The insect peritrophic matrix and vertebrate mucusal layer share also defensive proteins such as mucins. Our studies revealed presence of different types of insect intestinal mucins based on their structural domain organizations in the lepidopteran models. A type denoted “complex mucins” associated with the bertha armyworm peritrophic matrix are targeted during baculovirus infection by a metalloprotease encoded by the viral genome, while the “binary type mucins” are not. Such findings had great potential in terms of development of more effective baculoviruses via recombination technology. Indeed, our collaborators in Canada (Drs.

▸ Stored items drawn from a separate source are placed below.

-- pv_equiv track=rewrite | github.com/gsyan/thefirst_server | tools/generator/generate_network_dtos.py | map_csharp_type_to_java
-- ===== SOURCE A (Python) =====
-- def map_csharp_type_to_java(csharp_type):
--     """C# 타입을 Java 타입으로 매핑"""
--     type_mapping = {
--         'int': 'Integer',
--         'long': 'Long',
--         'float': 'Float',
--         'double': 'Double',
--         'bool': 'Boolean',
--         'string': 'String',
--         'short': 'Short',
--         'byte': 'Byte',
--     }
--
--     # nullable 타입 처리 (long? -> Long) - ? 제거
--     if csharp_type.endswith('?'):
--         csharp_type = csharp_type[:-1]
--
--     # 배열 타입 처리 (ShipInfo[] -> List<ShipInfo>)
--     if csharp_type.endswith('[]'):
--         element_type = csharp_type[:-2]
--         java_element_type = map_csharp_type_to_java(element_type)
--         return f'List<{java_element_type}>'
--
--     # enum 타입 (E로 시작)은 그대로 유지
--     if csharp_type.startswith('E'):
--         return csharp_type
--
--     # 기본 타입 매핑
--     mapped_type = type_mapping.get(csharp_type, csharp_type)
--
--     # 커스텀 타입 (DTO 클래스)에는 Dto 접미사 추가
--     # 기본 타입(Integer, String 등)이 아닌 경우
--     if mapped_type == csharp_type and csharp_type not in type_mapping:
--         # Request/Response는 Dto 불필요
--         if csharp_type.endswith('Request') or csharp_type.endswith('Response'):
--             return csharp_type
--         return f"{csharp_type}Dto"
--
--     return mapped_type
-- ===== SOURCE B (Python) =====
-- def map_csharp_type_to_java(csharp_type):
--     """C# type -> Java type: iterative peeling of '?'/'[]' suffixes instead of recursion."""
--     type_mapping = {
--         'int': 'Integer',
--         'long': 'Long',
--         'float': 'Float',
--         'double': 'Double',
--         'bool': 'Boolean',
--         'string': 'String',
--         'short': 'Short',
--         'byte': 'Byte',
--     }
--     s = csharp_type
--     wraps = 0
--     while True:
--         if s.endswith('?'):
--             s = s[:-1]
--         if s.endswith('[]'):
--             s = s[:-2]
--             wraps += 1
--         else:
--             break
--     if s.startswith('E'):
--         core = s
--     elif s in type_mapping:
--         core = type_mapping[s]
--     elif s.endswith('Request') or s.endswith('Response'):
--         core = s
--     else:
--         core = s + 'Dto'
--     for _ in range(wraps):
--         core = f'List<{core}>'
--     return core
-- ===== Notes on version B (the rewrite author's own statement) =====
-- stated objective: alternative
-- what changed: Replaces A's recursion (one '?' strip then one '[]' strip per recursive call) by an explicit loop that peels the same suffixes while counting array levels, a separate base-mapping if/elif chain, and a final loop adding one generic-list wrapper per counted level.
import Mathlib
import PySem

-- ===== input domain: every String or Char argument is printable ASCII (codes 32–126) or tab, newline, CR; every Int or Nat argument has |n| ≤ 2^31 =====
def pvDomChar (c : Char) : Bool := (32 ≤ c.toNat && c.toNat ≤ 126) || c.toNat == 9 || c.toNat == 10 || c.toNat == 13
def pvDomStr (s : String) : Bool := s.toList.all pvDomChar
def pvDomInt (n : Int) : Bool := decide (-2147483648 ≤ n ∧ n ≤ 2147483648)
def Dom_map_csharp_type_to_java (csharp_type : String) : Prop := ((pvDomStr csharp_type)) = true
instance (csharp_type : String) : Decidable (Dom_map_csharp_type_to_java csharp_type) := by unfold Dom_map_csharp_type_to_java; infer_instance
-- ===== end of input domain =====

-- B replaces A's recursion by an explicit suffix-peeling loop with a wrap counter (same cost; objective: alternative decomposition).

-- ===== PORT A =====
-- the literal dict 'type_mapping' of A (and of B; both Pythons contain the same literal)
def pvTypeMapping : PySem.Dict (List Char) (List Char) := PySem.Dict.ofList
  [ ("int".toList, "Integer".toList)
  , ("long".toList, "Long".toList)
  , ("float".toList, "Float".toList)
  , ("double".toList, "Double".toList)
  , ("bool".toList, "Boolean".toList)
  , ("string".toList, "String".toList)
  , ("short".toList, "Short".toList)
  , ("byte".toList, "Byte".toList) ]

-- needed by pvMapA's decreasing_by
theorem pvSliceNegTwo (cs : List Char) : PySem.List.slice cs none (some (-2)) = cs.dropLast.dropLast := by
  simp [PySem.List.slice, PySem.List.clampIdx, List.dropLast_eq_take, List.take_take]
  split_ifs with h <;> (congr 1; omega)

-- A, step for step, on the code-point list (csharp_type[:-1] / [:-2] are PySem slices)
def pvMapA (cs0 : List Char) : List Char :=
  -- csharp_type = csharp_type[:-1] if it ends with '?'
  let cs := if PySem.Chars.endswith cs0 ['?'] then PySem.List.slice cs0 none (some (-1)) else cs0
  if _h : PySem.Chars.endswith cs ['[', ']'] = true then
    -- element_type = csharp_type[:-2]; return f'List<{...}>'
    "List<".toList ++ pvMapA (PySem.List.slice cs none (some (-2))) ++ ">".toList
  else if PySem.Chars.startswith cs ['E'] then cs
  else
    let mapped := pvTypeMapping.getD cs cs
    if mapped == cs && !(pvTypeMapping.contains cs) then
      if PySem.Chars.endswith cs "Request".toList || PySem.Chars.endswith cs "Response".toList then cs
      else cs ++ "Dto".toList
    else mapped
termination_by cs0.length
decreasing_by
  rw [pvSliceNegTwo]
  show cs.dropLast.dropLast.length < cs0.length
  have h2 : cs.length ≤ cs0.length := by
    show (if PySem.Chars.endswith cs0 ['?'] then PySem.List.slice cs0 none (some (-1)) else cs0).length ≤ cs0.length
    split_ifs with hq
    · rw [PySem.List.slice_to_neg_one]; simp [List.length_dropLast]
    · exact le_refl _
  have h3 : 2 ≤ cs.length := by
    have := (PySem.Chars.endswith_iff cs ['[', ']']).mp _h
    have := this.length_le
    simpa using this
  simp [List.length_dropLast]
  omega

def map_csharp_type_to_java (csharp_type : String) : String :=
  String.ofList (pvMapA csharp_type.toList)

-- ===== PORT B =====
-- the while-loop of Source B: strip one '?' then one '[]' per iteration, counting array levels
def pvStripB (cs0 : List Char) (w : Nat) : List Char × Nat :=
  let cs := if PySem.Chars.endswith cs0 ['?'] then cs0.dropLast else cs0   -- s[:-1]; exact: slice_to_neg_one
  if h : PySem.Chars.endswith cs ['[', ']'] = true then
    pvStripB cs.dropLast.dropLast (w + 1)                                   -- s[:-2]; exact: pvSliceNegTwo
  else (cs, w)
termination_by cs0.length
decreasing_by
  show cs.dropLast.dropLast.length < cs0.length
  have h2 : cs.length ≤ cs0.length := by
    show (if PySem.Chars.endswith cs0 ['?'] then cs0.dropLast else cs0).length ≤ cs0.length
    split_ifs with hq
    · simp [List.length_dropLast]
    · exact le_refl _
  have h3 : 2 ≤ cs.length := by
    have := (PySem.Chars.endswith_iff cs ['[', ']']).mp h
    have := this.length_le
    simpa using this
  simp [List.length_dropLast]
  omega

-- the base mapping of Source B (if/elif chain on the stripped core)
def pvBaseB (cs : List Char) : List Char :=
  if PySem.Chars.startswith cs ['E'] then cs
  else match pvTypeMapping.get? cs with
    | some m => m
    | none =>
      if PySem.Chars.endswith cs "Request".toList || PySem.Chars.endswith cs "Response".toList then cs
      else cs ++ "Dto".toList

-- the final for-loop of Source B: wrap in 'List<…>' once per counted level
def pvWrapB : Nat → List Char → List Char
  | 0, cs => cs
  | n + 1, cs => pvWrapB n ("List<".toList ++ cs ++ ['>'])

def map_csharp_type_to_java_alt (csharp_type : String) : String :=
  let p := pvStripB csharp_type.toList 0
  String.ofList (pvWrapB p.2 (pvBaseB p.1))

-- ===== PRECONDITION & SPEC =====
def Spec_map_csharp_type_to_java (csharp_type : String) (out : String) : Prop := out = map_csharp_type_to_java_alt csharp_type
instance (csharp_type : String) (out : String) : Decidable (Spec_map_csharp_type_to_java csharp_type out) := by unfold Spec_map_csharp_type_to_java; infer_instance

-- ===== CLAIM (what is proved, stated in full; the proofs are below) =====
def Claim_equal_map_csharp_type_to_java : Prop := ∀ (csharp_type : String), Dom_map_csharp_type_to_java csharp_type → Spec_map_csharp_type_to_java csharp_type (map_csharp_type_to_java csharp_type)

-- ===== LEMMAS AND PROOFS =====

-- A's non-array tail (E-prefix / dict lookup / Request-Response / Dto) equals B's base mapping
theorem pvTail_eq (cs : List Char) :
    (if PySem.Chars.startswith cs ['E'] then cs
     else if pvTypeMapping.getD cs cs == cs && !(pvTypeMapping.contains cs) then
       if PySem.Chars.endswith cs "Request".toList || PySem.Chars.endswith cs "Response".toList then cs
       else cs ++ "Dto".toList
     else pvTypeMapping.getD cs cs) = pvBaseB cs := by
  unfold pvBaseB
  cases hg : pvTypeMapping.get? cs with
  | none =>
    have hc : pvTypeMapping.contains cs = false := by
      rw [PySem.Dict.contains_eq_isSome_get?, hg]; rfl
    have hd : pvTypeMapping.getD cs cs = cs := by
      rw [PySem.Dict.getD_eq_get?_getD, hg]; rfl
    simp [hc, hd]
  | some m =>
    have hc : pvTypeMapping.contains cs = true := by
      rw [PySem.Dict.contains_eq_isSome_get?, hg]; rfl
    have hd : pvTypeMapping.getD cs cs = m := by
      rw [PySem.Dict.getD_eq_get?_getD, hg]; rfl
    simp [hc, hd]

-- main invariant: A's recursion equals B's loop followed by the wrap loop, for any pending wrap count
theorem pvMain : ∀ n (cs : List Char), cs.length ≤ n → ∀ w,
    pvWrapB w (pvMapA cs) = pvWrapB (pvStripB cs w).2 (pvBaseB (pvStripB cs w).1) := by
  intro n
  induction n with
  | zero =>
    intro cs hn w
    have hcs : cs = [] := List.eq_nil_of_length_eq_zero (Nat.le_zero.mp hn)
    subst hcs
    have h1 : pvStripB [] w = ([], w) := by unfold pvStripB; rfl
    have h2 : pvMapA [] = "Dto".toList := by unfold pvMapA; rfl
    rw [h1, h2]
    rfl
  | succ n ih =>
    intro cs hn w
    unfold pvStripB pvMapA
    set cs1 := if PySem.Chars.endswith cs ['?'] then cs.dropLast else cs with hcs1
    have hslice : (if PySem.Chars.endswith cs ['?'] then PySem.List.slice cs none (some (-1)) else cs) = cs1 := by
      rw [PySem.List.slice_to_neg_one, hcs1]
    rw [hslice]
    have h1 : cs1.length ≤ cs.length := by
      rw [hcs1]; split_ifs <;> simp [List.length_dropLast]
    by_cases ha : PySem.Chars.endswith cs1 ['[', ']'] = true
    · simp only [ha, dite_true]
      rw [pvSliceNegTwo]
      have h3 : 2 ≤ cs1.length := by
        have := ((PySem.Chars.endswith_iff cs1 ['[', ']']).mp ha).length_le
        simpa using this
      have hlen : cs1.dropLast.dropLast.length ≤ n := by
        simp only [List.length_dropLast]; omega
      rw [← ih cs1.dropLast.dropLast hlen (w + 1)]
      rfl
    · rw [Bool.not_eq_true] at ha
      simp only [ha, Bool.false_eq_true, dite_false]
      exact congrArg (pvWrapB w) (pvTail_eq cs1)

-- ===== VERDICT (by name: the statement is the Claim_ definition above) =====
theorem map_csharp_type_to_java_spec : Claim_equal_map_csharp_type_to_java := by
  intro s _
  unfold Spec_map_csharp_type_to_java map_csharp_type_to_java map_csharp_type_to_java_alt
  have := pvMain s.toList.length s.toList (le_refl _) 0
  simp only [pvWrapB] at this
  rw [this]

Dwayne Hegedus, Martin Erlandson and David Theilmann) developed a recombinant baculovirus encoding the baculoviral metalloprotease and found that it was almost 4.5 times more effective than the wild strain baculovirus. We currently work on development of a new baculovirus formulation targeting the mucin functioning via chemical reagents. This formulation technology was already tested both in the laboratory and was found to significantly improve baculovirus efficacy up to 30-40%. Fundamentally, it could be applied to other lepidopteran hosts, as it targets the essential features of the common defense components of the lepidopteran peritrophic matrix. In particular, understanding the resistance mechanism of binary type mucins against metalloproteases is a current interest for us right now.

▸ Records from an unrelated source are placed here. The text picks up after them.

-- pv_equiv track=rewrite | github.com/85406043/Exercicios-Python-Curso-em-Video | ChatBot/Luna/luna_terminal.py | detect_silence_request
-- ===== SOURCE A (Python) =====
-- def detect_silence_request(text):
--     """Detecta se usuário pediu para Luna ficar quieta"""
--     text_lower = text.lower()
--
--     silence_phrases = [
--         "fica quieta", "fique quieta", "ficar quieta",
--         "fica calada", "fique calada", "ficar calada",
--         "para de falar", "pare de falar",
--         "deixa eu quieto", "me deixa quieto",
--         "depois conversamos", "depois a gente conversa",
--         "agora não", "não agora",
--         "tchau", "até depois", "até mais",
--         "preciso de silêncio", "quero silêncio",
--         "não quero conversar", "não quero falar"
--     ]
--
--     for phrase in silence_phrases:
--         if phrase in text_lower:
--             return True
--
--     return False
-- ===== SOURCE B (Python) =====
-- _SILENCE_PHRASES = (
--     "fica quieta", "fique quieta", "ficar quieta",
--     "fica calada", "fique calada", "ficar calada",
--     "para de falar", "pare de falar",
--     "deixa eu quieto", "me deixa quieto",
--     "depois conversamos", "depois a gente conversa",
--     "agora não", "não agora",
--     "tchau", "até depois", "até mais",
--     "preciso de silêncio", "quero silêncio",
--     "não quero conversar", "não quero falar",
-- )
--
--
-- def detect_silence_request(text):
--     """One left-to-right scan: at each position, test whether any phrase starts there."""
--     t = text.lower()
--     for i in range(len(t)):
--         for p in _SILENCE_PHRASES:
--             if t.startswith(p, i):
--                 return True
--     return False
-- ===== Notes on version B (the rewrite author's own statement) =====
-- stated objective: alternative
-- what changed: Replaced the phrase-major loop of ~21 full substring searches by a single position-major scan of the lowered text that tests at each index whether any phrase starts there.
import Mathlib
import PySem

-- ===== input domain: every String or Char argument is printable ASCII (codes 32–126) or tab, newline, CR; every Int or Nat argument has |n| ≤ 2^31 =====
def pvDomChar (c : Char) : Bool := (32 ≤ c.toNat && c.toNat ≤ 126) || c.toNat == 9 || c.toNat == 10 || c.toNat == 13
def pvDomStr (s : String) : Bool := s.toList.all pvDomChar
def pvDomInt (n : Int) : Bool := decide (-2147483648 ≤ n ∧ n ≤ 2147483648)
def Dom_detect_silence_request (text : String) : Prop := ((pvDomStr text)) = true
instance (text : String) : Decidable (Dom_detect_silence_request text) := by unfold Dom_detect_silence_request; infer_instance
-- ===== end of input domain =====

-- B replaces A's phrase-major loop of sequential substring searches by one position-major
-- scan of the lowered text, testing at each index whether any phrase starts there (alternative).

-- ===== PORT A =====
-- the silence-phrase list (shared data of both ports)
def pvPhrases : List String :=
  ["fica quieta", "fique quieta", "ficar quieta",
   "fica calada", "fique calada", "ficar calada",
   "para de falar", "pare de falar",
   "deixa eu quieto", "me deixa quieto",
   "depois conversamos", "depois a gente conversa",
   "agora não", "não agora",
   "tchau", "até depois", "até mais",
   "preciso de silêncio", "quero silêncio",
   "não quero conversar", "não quero falar"]

-- the 'for phrase in silence_phrases: if phrase in text_lower: return True' loop
def pvLoopA (phrases : List String) (tl : String) : Bool :=
  match phrases with
  | [] => false
  | p :: rest => if PySem.Str.isIn p tl then true else pvLoopA rest tl

def detect_silence_request (text : String) : Bool :=
  pvLoopA pvPhrases (PySem.Str.lower text)

-- ===== PORT B =====  (B scans the same phrase list pvPhrases)
-- the position scan: 'for i in range(len(t)): if any phrase starts at i: return True'
def pvScanB (cs : List Char) : Bool :=
  match cs with
  | [] => false
  | c :: t =>
    if pvPhrases.any (fun p => p.toList.isPrefixOf (c :: t)) then true
    else pvScanB t

def detect_silence_request_alt (text : String) : Bool :=
  pvScanB (PySem.Str.lower text).toList

-- ===== PRECONDITION & SPEC =====
def Spec_detect_silence_request (text : String) (out : Bool) : Prop := out = detect_silence_request_alt text
instance (text : String) (out : Bool) : Decidable (Spec_detect_silence_request text out) := by unfold Spec_detect_silence_request; infer_instance

-- ===== CLAIM (what is proved, stated in full; the proofs are below) =====
def Claim_equal_detect_silence_request : Prop := ∀ (text : String), Dom_detect_silence_request text → Spec_detect_silence_request text (detect_silence_request text)

-- ===== LEMMAS AND PROOFS =====

theorem pvLoopA_iff (ps : List String) (tl : String) :
    pvLoopA ps tl = true ↔ ∃ p ∈ ps, p.toList <:+: tl.toList := by
  induction ps with
  | nil => simp [pvLoopA]
  | cons p rest ih =>
    simp only [pvLoopA]
    split_ifs with h
    · simp only [true_iff]
      exact ⟨p, List.mem_cons_self .., (PySem.Str.isIn_iff_infix p tl).mp h⟩
    · rw [ih]
      constructor
      · rintro ⟨q, hq, hinf⟩; exact ⟨q, List.mem_cons_of_mem _ hq, hinf⟩
      · rintro ⟨q, hq, hinf⟩
        rcases List.mem_cons.mp hq with rfl | hq'
        · exact absurd ((PySem.Str.isIn_iff_infix q tl).mpr hinf) (by simpa using h)
        · exact ⟨q, hq', hinf⟩

theorem pvScanB_iff (cs : List Char) :
    pvScanB cs = true ↔ ∃ p ∈ pvPhrases, p.toList <:+: cs := by
  induction cs with
  | nil =>
    simp only [pvScanB, List.infix_nil]
    constructor
    · intro h; exact absurd h (by decide)
    · rintro ⟨p, hp, hnil⟩
      have : ∀ p ∈ pvPhrases, p.toList ≠ [] := by decide
      exact absurd hnil (this p hp)
  | cons c t ih =>
    simp only [pvScanB]
    split_ifs with h
    · simp only [true_iff]
      rcases List.any_eq_true.mp h with ⟨p, hp, hpre⟩
      exact ⟨p, hp, (List.isPrefixOf_iff_prefix.mp hpre).isInfix⟩
    · rw [ih]
      constructor
      · rintro ⟨p, hp, hinf⟩; exact ⟨p, hp, hinf.trans ((List.suffix_cons c t).isInfix)⟩
      · rintro ⟨p, hp, hinf⟩
        rcases (List.infix_cons_iff).mp hinf with hpre | hinf'
        · exact absurd (List.any_eq_true.mpr ⟨p, hp, List.isPrefixOf_iff_prefix.mpr hpre⟩) h
        · exact ⟨p, hp, hinf'⟩

-- ===== VERDICT (by name: the statement is the Claim_ definition above) =====
theorem detect_silence_request_spec : Claim_equal_detect_silence_request := by
  intro text _
  unfold Spec_detect_silence_request detect_silence_request detect_silence_request_alt
  rw [Bool.eq_iff_iff, pvLoopA_iff, pvScanB_iff]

Throughout the evolution’s convoluted steps; every organism that is sensitive to light must have acquired endogenously ticking clocks in order to exploit the good conditions of the day at the right times by anticipating them beforehand. Without a doubt, insects are among those many organisms that utilize their circadian clocks to ensure their survival. Many insects have another great weapon in their arsenal which renders them resistant towards adverse environmental conditions such as lack of daylight, detrimental temperatures and lack of adequate food. That particular state is called diapause. There are many cues, token stimuli, which can trigger the switch from the development pathway to the diapause pathway. These cues comprise inputs such as photoperiod, thermoperiod or food quantity. Although there are ample amount of cues out in nature, photoperiod is often the most crucial one. Leptinotarsa decemlineata which is a major pest of plants in the Solanaceae family exhibits robust photosensitivity while choosing the time of the diapause onset. There are many theories out there that tried to link the diapause behavior and circadian clocks. In this regards, establishments of circadian genes’ patterns in a beetle system is very promising as the insect shows a robust photosensitivity and unambiguous diapause behavior in order to overcome the tough winters under the soil.